Reproduce exactly, from the data that follows, the line with "e4, Sg_succ]; ring", the line with "have hfun : ((fun", and every line that lies between them.

Stored data
★ ★ ★ ★
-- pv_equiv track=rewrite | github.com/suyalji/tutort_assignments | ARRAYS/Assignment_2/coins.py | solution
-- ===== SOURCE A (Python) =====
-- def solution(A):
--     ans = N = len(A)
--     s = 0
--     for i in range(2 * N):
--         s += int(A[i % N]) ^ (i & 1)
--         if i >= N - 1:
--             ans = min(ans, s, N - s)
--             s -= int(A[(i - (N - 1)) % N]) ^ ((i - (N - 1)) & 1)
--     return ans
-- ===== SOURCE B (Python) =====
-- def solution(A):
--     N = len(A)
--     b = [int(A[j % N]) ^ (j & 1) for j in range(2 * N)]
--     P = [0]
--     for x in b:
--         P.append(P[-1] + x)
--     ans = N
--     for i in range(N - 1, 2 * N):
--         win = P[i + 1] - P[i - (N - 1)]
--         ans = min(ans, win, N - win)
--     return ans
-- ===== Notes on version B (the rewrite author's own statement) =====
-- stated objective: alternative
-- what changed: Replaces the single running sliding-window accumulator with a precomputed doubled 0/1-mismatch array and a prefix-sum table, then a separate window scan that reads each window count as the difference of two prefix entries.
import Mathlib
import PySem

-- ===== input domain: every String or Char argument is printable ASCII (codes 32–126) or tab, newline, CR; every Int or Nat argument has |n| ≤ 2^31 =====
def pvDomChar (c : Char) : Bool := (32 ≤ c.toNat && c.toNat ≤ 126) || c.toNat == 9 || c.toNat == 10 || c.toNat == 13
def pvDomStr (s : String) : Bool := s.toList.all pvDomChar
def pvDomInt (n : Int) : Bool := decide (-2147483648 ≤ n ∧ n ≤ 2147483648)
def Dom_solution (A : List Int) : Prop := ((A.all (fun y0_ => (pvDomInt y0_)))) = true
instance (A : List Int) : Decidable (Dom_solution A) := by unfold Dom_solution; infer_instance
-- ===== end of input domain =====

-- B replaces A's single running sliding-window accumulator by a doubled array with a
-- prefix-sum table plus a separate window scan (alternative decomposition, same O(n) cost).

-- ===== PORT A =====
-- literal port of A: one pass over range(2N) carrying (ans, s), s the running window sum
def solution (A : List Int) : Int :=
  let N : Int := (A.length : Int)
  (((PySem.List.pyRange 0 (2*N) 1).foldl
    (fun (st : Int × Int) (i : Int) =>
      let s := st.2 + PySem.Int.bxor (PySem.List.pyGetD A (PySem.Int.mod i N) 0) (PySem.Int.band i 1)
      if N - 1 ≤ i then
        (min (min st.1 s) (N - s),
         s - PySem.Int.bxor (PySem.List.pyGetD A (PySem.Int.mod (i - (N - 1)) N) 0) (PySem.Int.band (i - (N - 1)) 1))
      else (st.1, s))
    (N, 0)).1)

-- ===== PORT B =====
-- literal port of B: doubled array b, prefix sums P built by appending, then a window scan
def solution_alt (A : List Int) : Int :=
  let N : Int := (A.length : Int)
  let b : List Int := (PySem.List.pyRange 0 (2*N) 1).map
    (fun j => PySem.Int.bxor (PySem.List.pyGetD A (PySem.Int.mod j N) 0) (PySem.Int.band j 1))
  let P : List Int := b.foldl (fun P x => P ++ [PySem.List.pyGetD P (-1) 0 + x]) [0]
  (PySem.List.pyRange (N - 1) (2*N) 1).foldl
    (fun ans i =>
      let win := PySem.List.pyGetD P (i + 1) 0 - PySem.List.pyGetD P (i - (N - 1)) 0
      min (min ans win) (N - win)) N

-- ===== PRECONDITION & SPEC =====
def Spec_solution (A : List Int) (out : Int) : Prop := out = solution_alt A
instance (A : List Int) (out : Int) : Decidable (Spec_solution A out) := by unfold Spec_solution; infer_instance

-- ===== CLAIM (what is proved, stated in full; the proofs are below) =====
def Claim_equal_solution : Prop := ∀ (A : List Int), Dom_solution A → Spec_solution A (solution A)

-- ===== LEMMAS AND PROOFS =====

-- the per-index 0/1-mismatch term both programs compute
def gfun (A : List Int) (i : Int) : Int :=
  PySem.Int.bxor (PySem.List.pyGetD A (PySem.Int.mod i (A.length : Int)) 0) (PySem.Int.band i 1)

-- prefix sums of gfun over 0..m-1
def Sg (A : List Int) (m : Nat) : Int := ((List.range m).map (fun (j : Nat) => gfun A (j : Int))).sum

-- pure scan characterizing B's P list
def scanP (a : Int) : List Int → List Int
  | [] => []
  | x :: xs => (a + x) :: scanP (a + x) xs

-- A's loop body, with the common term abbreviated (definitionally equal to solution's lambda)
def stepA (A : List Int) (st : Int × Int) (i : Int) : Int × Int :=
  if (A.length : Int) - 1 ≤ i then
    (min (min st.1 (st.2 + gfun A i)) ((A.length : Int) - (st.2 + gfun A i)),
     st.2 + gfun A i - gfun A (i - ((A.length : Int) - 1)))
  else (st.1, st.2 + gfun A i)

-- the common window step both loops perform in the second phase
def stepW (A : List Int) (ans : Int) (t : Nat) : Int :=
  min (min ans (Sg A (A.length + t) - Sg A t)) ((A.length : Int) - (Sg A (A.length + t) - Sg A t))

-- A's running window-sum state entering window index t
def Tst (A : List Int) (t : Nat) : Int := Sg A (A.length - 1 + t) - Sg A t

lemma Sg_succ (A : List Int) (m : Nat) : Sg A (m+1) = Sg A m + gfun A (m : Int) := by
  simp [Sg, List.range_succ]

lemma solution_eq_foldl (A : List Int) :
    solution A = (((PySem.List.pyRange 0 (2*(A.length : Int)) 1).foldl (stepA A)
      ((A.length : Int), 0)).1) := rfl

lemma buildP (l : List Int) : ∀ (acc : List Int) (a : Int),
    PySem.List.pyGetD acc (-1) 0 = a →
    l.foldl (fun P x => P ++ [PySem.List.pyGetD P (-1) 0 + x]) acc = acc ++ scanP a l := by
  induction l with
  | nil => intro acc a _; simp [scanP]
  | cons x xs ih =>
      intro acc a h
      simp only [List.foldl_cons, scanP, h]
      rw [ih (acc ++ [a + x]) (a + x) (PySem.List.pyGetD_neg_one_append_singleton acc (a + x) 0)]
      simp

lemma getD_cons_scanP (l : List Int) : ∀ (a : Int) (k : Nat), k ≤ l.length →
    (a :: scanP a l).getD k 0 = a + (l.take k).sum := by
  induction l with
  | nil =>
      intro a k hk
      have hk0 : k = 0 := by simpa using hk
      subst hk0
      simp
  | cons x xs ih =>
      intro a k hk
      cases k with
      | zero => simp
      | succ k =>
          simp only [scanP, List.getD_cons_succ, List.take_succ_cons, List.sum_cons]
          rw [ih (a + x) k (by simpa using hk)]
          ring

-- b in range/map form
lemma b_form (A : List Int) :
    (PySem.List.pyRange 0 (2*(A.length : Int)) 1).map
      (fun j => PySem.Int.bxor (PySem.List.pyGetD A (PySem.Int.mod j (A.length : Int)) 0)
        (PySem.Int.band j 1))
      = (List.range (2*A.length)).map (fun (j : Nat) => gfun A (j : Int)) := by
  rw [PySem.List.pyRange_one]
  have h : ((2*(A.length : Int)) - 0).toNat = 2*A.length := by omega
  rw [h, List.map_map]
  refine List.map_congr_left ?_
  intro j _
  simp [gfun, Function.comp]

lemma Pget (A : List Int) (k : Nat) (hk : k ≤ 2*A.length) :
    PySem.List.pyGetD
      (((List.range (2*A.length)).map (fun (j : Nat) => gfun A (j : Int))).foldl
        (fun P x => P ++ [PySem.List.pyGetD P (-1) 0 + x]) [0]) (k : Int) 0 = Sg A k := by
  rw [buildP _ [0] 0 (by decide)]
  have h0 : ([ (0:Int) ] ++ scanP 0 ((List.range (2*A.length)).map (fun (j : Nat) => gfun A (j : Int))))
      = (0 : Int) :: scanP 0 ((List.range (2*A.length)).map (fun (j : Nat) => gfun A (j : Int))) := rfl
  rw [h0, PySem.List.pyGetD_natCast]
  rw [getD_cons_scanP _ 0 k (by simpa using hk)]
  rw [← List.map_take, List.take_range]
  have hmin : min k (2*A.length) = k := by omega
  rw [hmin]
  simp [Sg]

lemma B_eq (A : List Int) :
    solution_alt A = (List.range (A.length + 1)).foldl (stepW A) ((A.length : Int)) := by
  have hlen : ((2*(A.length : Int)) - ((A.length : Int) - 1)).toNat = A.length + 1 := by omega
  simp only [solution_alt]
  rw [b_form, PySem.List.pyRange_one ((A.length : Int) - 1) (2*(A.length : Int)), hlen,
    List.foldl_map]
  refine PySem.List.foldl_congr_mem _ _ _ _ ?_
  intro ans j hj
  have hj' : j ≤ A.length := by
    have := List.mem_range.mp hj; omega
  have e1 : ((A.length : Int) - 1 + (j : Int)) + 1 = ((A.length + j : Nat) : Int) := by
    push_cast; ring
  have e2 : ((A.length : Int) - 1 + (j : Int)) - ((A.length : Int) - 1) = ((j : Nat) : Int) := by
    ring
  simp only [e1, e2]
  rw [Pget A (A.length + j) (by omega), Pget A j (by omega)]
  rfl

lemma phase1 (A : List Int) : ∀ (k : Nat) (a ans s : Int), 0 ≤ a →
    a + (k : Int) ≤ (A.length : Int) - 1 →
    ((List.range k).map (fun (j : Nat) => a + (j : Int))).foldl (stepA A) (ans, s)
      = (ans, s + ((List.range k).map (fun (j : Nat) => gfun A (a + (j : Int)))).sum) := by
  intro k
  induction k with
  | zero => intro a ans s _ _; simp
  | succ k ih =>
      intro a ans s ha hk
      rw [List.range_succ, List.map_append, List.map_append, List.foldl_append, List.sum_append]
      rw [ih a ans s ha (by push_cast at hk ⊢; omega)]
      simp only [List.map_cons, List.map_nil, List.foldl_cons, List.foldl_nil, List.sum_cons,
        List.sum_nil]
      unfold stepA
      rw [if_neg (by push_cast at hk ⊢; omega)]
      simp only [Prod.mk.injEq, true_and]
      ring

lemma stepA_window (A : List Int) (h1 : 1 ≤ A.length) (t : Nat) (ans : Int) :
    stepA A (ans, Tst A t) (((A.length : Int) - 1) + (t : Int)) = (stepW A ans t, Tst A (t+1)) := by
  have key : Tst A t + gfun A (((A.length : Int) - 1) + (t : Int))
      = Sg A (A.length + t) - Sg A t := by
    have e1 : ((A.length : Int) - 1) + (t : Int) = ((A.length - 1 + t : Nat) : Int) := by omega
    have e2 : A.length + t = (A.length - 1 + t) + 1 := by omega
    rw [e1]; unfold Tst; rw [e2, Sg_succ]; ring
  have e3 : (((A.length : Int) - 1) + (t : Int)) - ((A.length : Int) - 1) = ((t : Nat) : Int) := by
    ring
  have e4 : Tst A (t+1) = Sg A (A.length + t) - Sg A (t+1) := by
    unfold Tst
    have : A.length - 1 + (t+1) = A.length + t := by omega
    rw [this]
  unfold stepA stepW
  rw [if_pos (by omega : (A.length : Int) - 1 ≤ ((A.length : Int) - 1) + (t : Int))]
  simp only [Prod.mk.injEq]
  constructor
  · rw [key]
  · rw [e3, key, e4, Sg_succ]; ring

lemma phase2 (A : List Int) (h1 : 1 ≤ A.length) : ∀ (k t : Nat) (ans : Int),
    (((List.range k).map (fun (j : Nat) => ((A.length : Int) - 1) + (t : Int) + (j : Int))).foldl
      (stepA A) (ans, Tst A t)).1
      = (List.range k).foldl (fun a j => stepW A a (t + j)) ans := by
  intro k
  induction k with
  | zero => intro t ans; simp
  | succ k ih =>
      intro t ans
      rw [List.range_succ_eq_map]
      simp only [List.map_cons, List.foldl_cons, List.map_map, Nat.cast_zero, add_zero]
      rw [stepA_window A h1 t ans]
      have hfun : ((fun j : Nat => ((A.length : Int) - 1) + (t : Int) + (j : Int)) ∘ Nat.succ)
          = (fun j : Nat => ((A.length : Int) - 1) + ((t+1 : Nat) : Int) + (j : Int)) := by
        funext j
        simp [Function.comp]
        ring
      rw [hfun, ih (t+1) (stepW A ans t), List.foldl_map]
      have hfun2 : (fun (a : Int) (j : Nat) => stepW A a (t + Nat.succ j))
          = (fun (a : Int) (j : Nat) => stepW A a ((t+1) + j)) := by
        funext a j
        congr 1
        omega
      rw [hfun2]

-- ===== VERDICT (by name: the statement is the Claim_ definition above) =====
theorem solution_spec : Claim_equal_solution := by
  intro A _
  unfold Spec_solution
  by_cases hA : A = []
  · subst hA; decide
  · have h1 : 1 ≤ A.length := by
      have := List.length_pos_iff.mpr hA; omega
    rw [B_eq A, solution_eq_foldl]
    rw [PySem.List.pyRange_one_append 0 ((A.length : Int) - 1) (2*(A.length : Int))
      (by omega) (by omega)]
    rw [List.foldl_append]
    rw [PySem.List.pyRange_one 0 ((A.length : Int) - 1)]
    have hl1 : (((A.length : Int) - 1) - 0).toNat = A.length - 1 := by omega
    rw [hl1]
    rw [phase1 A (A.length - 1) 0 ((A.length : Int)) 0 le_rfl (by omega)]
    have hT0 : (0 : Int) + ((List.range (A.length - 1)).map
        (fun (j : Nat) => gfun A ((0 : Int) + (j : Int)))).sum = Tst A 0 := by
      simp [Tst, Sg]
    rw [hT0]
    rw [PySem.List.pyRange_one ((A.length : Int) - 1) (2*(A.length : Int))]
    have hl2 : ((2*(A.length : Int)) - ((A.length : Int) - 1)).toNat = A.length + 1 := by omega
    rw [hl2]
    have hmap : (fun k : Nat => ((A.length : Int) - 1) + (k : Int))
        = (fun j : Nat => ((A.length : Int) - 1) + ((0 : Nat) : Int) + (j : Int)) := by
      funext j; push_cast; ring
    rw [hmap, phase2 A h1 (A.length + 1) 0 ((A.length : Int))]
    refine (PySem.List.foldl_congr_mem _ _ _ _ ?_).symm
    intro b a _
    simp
★ ★ ★ ★
(Your response)
  · rw [e3, key, e4, Sg_succ]; ring

lemma phase2 (A : List Int) (h1 : 1 ≤ A.length) : ∀ (k t : Nat) (ans : Int),
    (((List.range k).map (fun (j : Nat) => ((A.length : Int) - 1) + (t : Int) + (j : Int))).foldl
      (stepA A) (ans, Tst A t)).1
      = (List.range k).foldl (fun a j => stepW A a (t + j)) ans := by
  intro k
  induction k with
  | zero => intro t ans; simp
  | succ k ih =>
      intro t ans
      rw [List.range_succ_eq_map]
      simp only [List.map_cons, List.foldl_cons, List.map_map, Nat.cast_zero, add_zero]
      rw [stepA_window A h1 t ans]
      have hfun : ((fun j : Nat => ((A.length : Int) - 1) + (t : Int) + (j : Int)) ∘ Nat.succ)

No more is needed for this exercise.